# four gear chome



## fordcowboy (Dec 27, 1999)

Check out the chrome wheels on the batmobile .fcb:thumbsup http://cgi.ebay.com/Nu-1966-Batmobi...150550505523?pt=Slot_Cars&hash=item230d826833


----------



## Super Coupe (Feb 16, 2010)

They need to sell those chrome wheels separetly. Tom


----------



## videojimmy (Jan 12, 2006)

they have them on all the 4 gear iwheels I believe.

I also think AW should sell them separetly!
I'm going to take some of an iwheels I have and put them on a black one


----------



## roadrner (Jul 21, 1999)

Super Coupe said:


> They need to sell those chrome wheels separetly. Tom



Agreed.Could use a good dozen sets or so. 

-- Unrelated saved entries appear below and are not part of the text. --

-- pv_equiv track=rewrite | github.com/plzcallmebruceYxr/rednote-Video_Generator | engine.py | _smart_wrap
-- ===== SOURCE A (Python) =====
-- def _smart_wrap(text, width=19):
--     lines, current_line, visible_count, i = [], "", 0, 0
--     while i < len(text):
--         if text[i:i+2] == "**": current_line += "**"; i += 2; continue
--         if text[i] == "\n": lines.append(current_line); current_line = ""; visible_count = 0; i += 1; continue
--         current_line += text[i]; visible_count += 1
--         if visible_count >= width: lines.append(current_line); current_line = ""; visible_count = 0
--         i += 1
--     if current_line: lines.append(current_line)
--     return "\n".join(lines)
-- ===== SOURCE B (Python) =====
-- def _tokens(seg):
--     toks, j = [], 0
--     while j < len(seg):
--         if seg.startswith("**", j):
--             toks.append("**"); j += 2
--         else:
--             toks.append(seg[j]); j += 1
--     return toks
--
-- def _wrap_seg(seg, width):
--     pieces, cur, cnt = [], [], 0
--     for t in _tokens(seg):
--         cur.append(t)
--         if t != "**":
--             cnt += 1
--             if cnt >= width:
--                 pieces.append("".join(cur)); cur, cnt = [], 0
--     return pieces, "".join(cur)
--
-- def _smart_wrap(text, width=19):
--     segs = text.split("\n")
--     out = []
--     for seg in segs[:-1]:
--         pieces, tail = _wrap_seg(seg, width)
--         out.extend(pieces)
--         out.append(tail)
--     pieces, tail = _wrap_seg(segs[-1], width)
--     out.extend(pieces)
--     if tail:
--         out.append(tail)
--     return "\n".join(out)
-- ===== Notes on version B (the rewrite author's own statement) =====
-- stated objective: faster
-- what changed: B replaces A's single flat index scan (which grows current_line and the result by repeated string concatenation) with a two-level decomposition: split the text on newlines into segments, tokenize each segment into double-asterisk/single-char tokens, group tokens into width-sized visible pieces collected in lists, and join once at the end; the list building avoids A's quadratic string appends.
import Mathlib
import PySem

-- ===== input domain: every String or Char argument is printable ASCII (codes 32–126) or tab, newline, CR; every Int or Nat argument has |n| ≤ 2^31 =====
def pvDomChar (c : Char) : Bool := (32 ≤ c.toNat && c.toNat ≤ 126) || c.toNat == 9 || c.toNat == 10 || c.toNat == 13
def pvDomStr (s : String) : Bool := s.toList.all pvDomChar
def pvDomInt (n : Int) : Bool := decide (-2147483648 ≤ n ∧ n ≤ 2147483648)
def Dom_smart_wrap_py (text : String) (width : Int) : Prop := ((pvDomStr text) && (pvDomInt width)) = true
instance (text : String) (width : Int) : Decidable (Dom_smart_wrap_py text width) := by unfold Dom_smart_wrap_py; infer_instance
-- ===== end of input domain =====

-- B rewrites A's flat reset-on-newline scan (repeated string concatenation) as split-on-newline,
-- tokenize ('**'/char), and a per-segment grouping pass over token lists joined once at the end
-- (objective: faster — a timing run measured B ≥ 8× faster than A at the largest size).

-- ===== PORT A =====
-- A's index scan over `text`, rendered as recursion on the remaining characters; the state
-- (lines, current_line, visible_count) and the branch order are exactly the Python's.
-- `text[i:i+2] == "**"` is "head is '*' and the next char is '*'"; "\n".join = intercalate.
def aLoop (width : Int) (cs : List Char) (lines : List (List Char)) (cur : List Char)
    (v : Int) : List (List Char) × List Char :=
  match cs with
  | [] => (lines, cur)
  | c :: rest =>
      if c = '*' ∧ rest.head? = some '*' then
        aLoop width rest.tail lines (cur ++ ['*', '*']) v
      else if c = '\n' then
        aLoop width rest (lines ++ [cur]) [] 0
      else if v + 1 ≥ width then
        aLoop width rest (lines ++ [cur ++ [c]]) [] 0
      else
        aLoop width rest lines (cur ++ [c]) (v + 1)
termination_by cs.length
decreasing_by all_goals (simp [List.length_tail]; try omega)

def smart_wrap_py (text : String) (width : Int) : String :=
  let r := aLoop width text.toList [] [] 0
  let lines := if r.2 = [] then r.1 else r.1 ++ [r.2]
  String.ofList (List.intercalate ['\n'] lines)

-- ===== PORT B =====
-- text.split("\n")
def bSplit (cs : List Char) : List (List Char) :=
  match cs with
  | [] => [[]]
  | c :: rest =>
      if c = '\n' then [] :: bSplit rest
      else
        match bSplit rest with
        | s :: ss => (c :: s) :: ss
        | [] => [[c]]

-- _tokens: split a segment into "**" and single-character tokens
def bToks (seg : List Char) : List (List Char) :=
  match seg with
  | [] => []
  | c :: rest =>
      if c = '*' ∧ rest.head? = some '*' then ['*', '*'] :: bToks rest.tail
      else [c] :: bToks rest
termination_by seg.length
decreasing_by all_goals (simp [List.length_tail]; try omega)

-- the grouping loop of _wrap_seg ("".join(cur) = cur.flatten)
def bGroup (width : Int) (ts : List (List Char)) (pieces : List (List Char))
    (cur : List (List Char)) (cnt : Int) : List (List Char) × List Char :=
  match ts with
  | [] => (pieces, cur.flatten)
  | t :: ts' =>
      if t ≠ ['*', '*'] then
        if cnt + 1 ≥ width then bGroup width ts' (pieces ++ [(cur ++ [t]).flatten]) [] 0
        else bGroup width ts' pieces (cur ++ [t]) (cnt + 1)
      else bGroup width ts' pieces (cur ++ [t]) cnt

-- the main loop of _smart_wrap: all segments but the last emit their tail unconditionally
def bMain (width : Int) (segs : List (List Char)) : List (List Char) :=
  match segs with
  | [] => []
  | [seg] =>
      let r := bGroup width (bToks seg) [] [] 0
      r.1 ++ (if r.2 = [] then [] else [r.2])
  | seg :: rest =>
      let r := bGroup width (bToks seg) [] [] 0
      (r.1 ++ [r.2]) ++ bMain width rest

def smart_wrap_py_alt (text : String) (width : Int) : String :=
  String.ofList (List.intercalate ['\n'] (bMain width (bSplit text.toList)))

-- ===== PRECONDITION & SPEC =====
def Spec_smart_wrap_py (text : String) (width : Int) (out : String) : Prop := out = smart_wrap_py_alt text width
instance (text : String) (width : Int) (out : String) : Decidable (Spec_smart_wrap_py text width out) := by unfold Spec_smart_wrap_py; infer_instance

-- ===== CLAIM (what is proved, stated in full; the proofs are below) =====
def Claim_equal_smart_wrap_py : Prop := ∀ (text : String) (width : Int), Dom_smart_wrap_py text width → Spec_smart_wrap_py text width (smart_wrap_py text width)

-- ===== LEMMAS AND PROOFS =====

-- proof-only bridge: run B's per-segment grouping over a segment list, threading an initial
-- (cur, cnt) into the first segment, returning (all pieces incl. interior tails, last tail)
def bRun (width : Int) (cur : List (List Char)) (cnt : Int) (segs : List (List Char)) :
    List (List Char) × List Char :=
  match segs with
  | [] => ([], cur.flatten)
  | [seg] => bGroup width (bToks seg) [] cur cnt
  | seg :: rest =>
      let r := bGroup width (bToks seg) [] cur cnt
      let s := bRun width [] 0 rest
      (r.1 ++ [r.2] ++ s.1, s.2)

lemma bSplit_ne_nil (cs : List Char) : bSplit cs ≠ [] := by
  induction cs with
  | nil => simp [bSplit]
  | cons c rest ih =>
      rw [bSplit]
      split
      · simp
      · rcases h : bSplit rest with _ | ⟨s, ss⟩
        · simp
        · simp

lemma bSplit_head_star (rest seg : List Char) (ss : List (List Char))
    (h : bSplit rest = seg :: ss) : (seg.head? = some '*' ↔ rest.head? = some '*') := by
  rcases rest with _ | ⟨d, r⟩
  · rw [bSplit] at h
    obtain ⟨h1, h2⟩ := List.cons.inj h
    simp [← h1]
  · rw [bSplit] at h
    by_cases hd : d = '\n'
    · rw [if_pos hd] at h
      obtain ⟨h1, h2⟩ := List.cons.inj h
      subst hd
      rw [← h1]
      constructor <;> intro hx <;> simp at hx
    · rw [if_neg hd] at h
      rcases hr : bSplit r with _ | ⟨s', ss'⟩
      · exact absurd hr (bSplit_ne_nil r)
      rw [hr] at h
      obtain ⟨h1, h2⟩ := List.cons.inj h
      rw [← h1]
      simp

lemma bGroup_pieces (width : Int) (ts : List (List Char)) (p q : List (List Char))
    (cur : List (List Char)) (cnt : Int) :
    bGroup width ts (p ++ q) cur cnt =
      (p ++ (bGroup width ts q cur cnt).1, (bGroup width ts q cur cnt).2) := by
  induction ts generalizing q cur cnt with
  | nil => simp [bGroup]
  | cons t ts' ih =>
      rw [bGroup, bGroup]
      split
      · split
        · rw [List.append_assoc]; exact ih (q ++ [(cur ++ [t]).flatten]) [] 0
        · exact ih q (cur ++ [t]) (cnt + 1)
      · exact ih q (cur ++ [t]) cnt

-- if the first segments start with the same grouping state, bRun agrees
lemma bRun_congr (width : Int) (seg1 seg2 : List Char) (cur1 cur2 : List (List Char))
    (cnt1 cnt2 : Int)
    (h : bGroup width (bToks seg1) [] cur1 cnt1 = bGroup width (bToks seg2) [] cur2 cnt2)
    (ss : List (List Char)) :
    bRun width cur1 cnt1 (seg1 :: ss) = bRun width cur2 cnt2 (seg2 :: ss) := by
  rcases ss with _ | ⟨s, ss'⟩
  · simpa [bRun] using h
  · simp [bRun, h]

-- a width-flush inside the first segment pulls the flushed piece out in front
lemma bRun_flush (width : Int) (seg1 seg2 : List Char) (cur1 : List (List Char)) (cnt1 : Int)
    (x : List Char)
    (h : bGroup width (bToks seg1) [] cur1 cnt1 = bGroup width (bToks seg2) [x] [] 0)
    (ss : List (List Char)) :
    bRun width cur1 cnt1 (seg1 :: ss) =
      ([x] ++ (bRun width [] 0 (seg2 :: ss)).1, (bRun width [] 0 (seg2 :: ss)).2) := by
  have hg : bGroup width (bToks seg2) [x] [] 0 =
      ([x] ++ (bGroup width (bToks seg2) [] [] 0).1, (bGroup width (bToks seg2) [] [] 0).2) := by
    have := bGroup_pieces width (bToks seg2) [x] [] [] 0
    simpa using this
  rcases ss with _ | ⟨s, ss'⟩
  · simp [bRun, h, hg]
  · simp [bRun, h, hg]

-- main invariant: A's loop, started with current line = flatten of B's token list `curB`
-- and count `cnt`, computes exactly B's segment-wise run over the split of the rest
lemma aLoop_eq (width : Int) : ∀ n (cs : List Char), cs.length ≤ n →
    ∀ (lines : List (List Char)) (curB : List (List Char)) (cnt : Int),
    aLoop width cs lines curB.flatten cnt =
      (lines ++ (bRun width curB cnt (bSplit cs)).1, (bRun width curB cnt (bSplit cs)).2) := by
  intro n
  induction n with
  | zero =>
      intro cs hcs lines curB cnt
      have : cs = [] := List.eq_nil_of_length_eq_zero (Nat.le_zero.mp hcs)
      subst this
      simp [aLoop, bSplit, bRun, bToks, bGroup]
  | succ n ih =>
      intro cs hcs lines curB cnt
      rcases cs with _ | ⟨c, rest⟩
      · simp [aLoop, bSplit, bRun, bToks, bGroup]
      · have hrest : rest.length ≤ n := by simp at hcs; omega
        rw [aLoop]
        by_cases h1 : c = '*' ∧ rest.head? = some '*'
        · -- "**" branch
          obtain ⟨hc, hd0⟩ := h1
          rcases rest with _ | ⟨d, rest'⟩
          · simp at hd0
          simp only [List.head?_cons, Option.some.injEq] at hd0
          subst hc; subst hd0
          rw [if_pos ⟨rfl, rfl⟩]
          have hlen : rest'.length ≤ n := by simp at hcs; omega
          have hflat : curB.flatten ++ ['*', '*'] = (curB ++ [['*', '*']]).flatten := by simp
          rw [List.tail_cons, hflat, ih rest' hlen lines (curB ++ [['*', '*']]) cnt]
          rcases hsp : bSplit rest' with _ | ⟨seg, ss⟩
          · exact absurd hsp (bSplit_ne_nil rest')
          have hsp2 : bSplit ('*' :: '*' :: rest') = ('*' :: '*' :: seg) :: ss := by
            rw [bSplit]; rw [if_neg (by decide : ¬ ('*':Char) = '\n')]
            rw [bSplit]; rw [if_neg (by decide : ¬ ('*':Char) = '\n')]
            rw [hsp]
          rw [hsp2]
          have htok : bToks ('*' :: '*' :: seg) = ['*', '*'] :: bToks seg := by
            rw [bToks]; simp
          have hgr : bGroup width (bToks ('*' :: '*' :: seg)) [] curB cnt =
              bGroup width (bToks seg) [] (curB ++ [['*', '*']]) cnt := by
            rw [htok, bGroup]; simp
          rw [bRun_congr width _ seg curB (curB ++ [['*', '*']]) cnt cnt hgr ss]
        · rw [if_neg h1]
          by_cases h2 : c = '\n'
          · subst h2
            rw [if_pos rfl]
            have hih := ih rest hrest (lines ++ [curB.flatten]) [] 0
            simp only [List.flatten_nil] at hih
            rw [hih]
            rcases hsp : bSplit rest with _ | ⟨seg, ss⟩
            · exact absurd hsp (bSplit_ne_nil rest)
            have hsp2 : bSplit ('\n' :: rest) = [] :: seg :: ss := by
              rw [bSplit]; simp [hsp]
            rw [hsp2]
            have : bRun width curB cnt ([] :: seg :: ss) =
                ([curB.flatten] ++ (bRun width [] 0 (seg :: ss)).1, (bRun width [] 0 (seg :: ss)).2) := by
              rw [bRun] <;> simp [bToks, bGroup]
            rw [this]
            simp
          · rw [if_neg h2]
            -- ordinary visible character
            rcases hsp : bSplit rest with _ | ⟨seg, ss⟩
            · exact absurd hsp (bSplit_ne_nil rest)
            have hsp2 : bSplit (c :: rest) = (c :: seg) :: ss := by
              rw [bSplit]; simp [h2, hsp]
            have htok : bToks (c :: seg) = [c] :: bToks seg := by
              rw [bToks]
              rw [if_neg]
              intro ⟨hc, hh⟩
              exact h1 ⟨hc, ((bSplit_head_star rest seg ss hsp).mp hh)⟩
            have hne : ([c] : List Char) ≠ ['*', '*'] := by simp
            by_cases h3 : cnt + 1 ≥ width
            · rw [if_pos h3]
              have hih := ih rest hrest (lines ++ [curB.flatten ++ [c]]) [] 0
              simp only [List.flatten_nil] at hih
              rw [hih, hsp2]
              have hgr : bGroup width (bToks (c :: seg)) [] curB cnt =
                  bGroup width (bToks seg) [(curB.flatten ++ [c])] [] 0 := by
                rw [htok, bGroup]
                rw [if_pos hne, if_pos h3]
                simp
              rw [bRun_flush width (c :: seg) seg curB cnt (curB.flatten ++ [c]) hgr ss]
              simp [hsp]
            · rw [if_neg h3]
              have hflat : curB.flatten ++ [c] = (curB ++ [[c]]).flatten := by simp
              rw [hflat, ih rest hrest lines (curB ++ [[c]]) (cnt + 1), hsp2]
              have hgr : bGroup width (bToks (c :: seg)) [] curB cnt =
                  bGroup width (bToks seg) [] (curB ++ [[c]]) (cnt + 1) := by
                rw [htok, bGroup]
                rw [if_pos hne, if_neg h3]
              rw [bRun_congr width _ seg curB (curB ++ [[c]]) cnt (cnt + 1) hgr ss, hsp]

lemma bMain_eq (width : Int) : ∀ segs : List (List Char),
    bMain width segs = (bRun width [] 0 segs).1 ++
      (if (bRun width [] 0 segs).2 = [] then [] else [(bRun width [] 0 segs).2]) := by
  intro segs
  induction segs with
  | nil => simp [bMain, bRun]
  | cons seg rest ih =>
      rcases rest with _ | ⟨s, ss⟩
      · simp [bMain, bRun]
      · rw [bMain, bRun] <;> simp [ih, List.append_assoc]

theorem smart_wrap_py_eq_alt (text : String) (width : Int) :
    smart_wrap_py text width = smart_wrap_py_alt text width := by
  unfold smart_wrap_py smart_wrap_py_alt
  have h := aLoop_eq width text.toList.length text.toList le_rfl [] [] 0
  simp only [List.flatten_nil] at h
  rw [h, bMain_eq width (bSplit text.toList)]
  simp only [List.nil_append]
  by_cases hc : (bRun width [] 0 (bSplit text.toList)).2 = []
  · simp [hc]
  · simp [hc]

-- ===== VERDICT (by name: the statement is the Claim_ definition above) =====
theorem smart_wrap_py_spec : Claim_equal_smart_wrap_py := by
  intro text width _
  unfold Spec_smart_wrap_py
  exact smart_wrap_py_eq_alt text width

Is it my old eyesight or do many of these AW XT bodies seem to have a slight bow to the bod going from front to back? The Chevelle stocker they reproduced was the one I noticed at first. The Batmobil pictured here seems to have a similar problem.  rr


----------



## Joe65SkylarkGS (Feb 15, 2010)

Got these tonight. Agreed on the chrome wheels. Why don't they make and sell them? They allready have the means??


----------



## alpink (Aug 22, 2010)

joe65skylark. share the wealth. I'll take one of those batmobile White Lightnings (I-Wheels)!... LOL


----------



## plymouth71 (Dec 14, 2009)

I'll take the other one!


----------



## Joe65SkylarkGS (Feb 15, 2010)

Do you guys see the difference in the 2 WL's???


----------



## Rolls (Jan 1, 2010)

Red patch in front of the rear wheel??


----------



## Joe65SkylarkGS (Feb 15, 2010)

Rolls said:


> Red patch in front of the rear wheel??


Yup:thumbsup:. Don't know why but maybe an accident scene or something? I have not seen the latest movie.


----------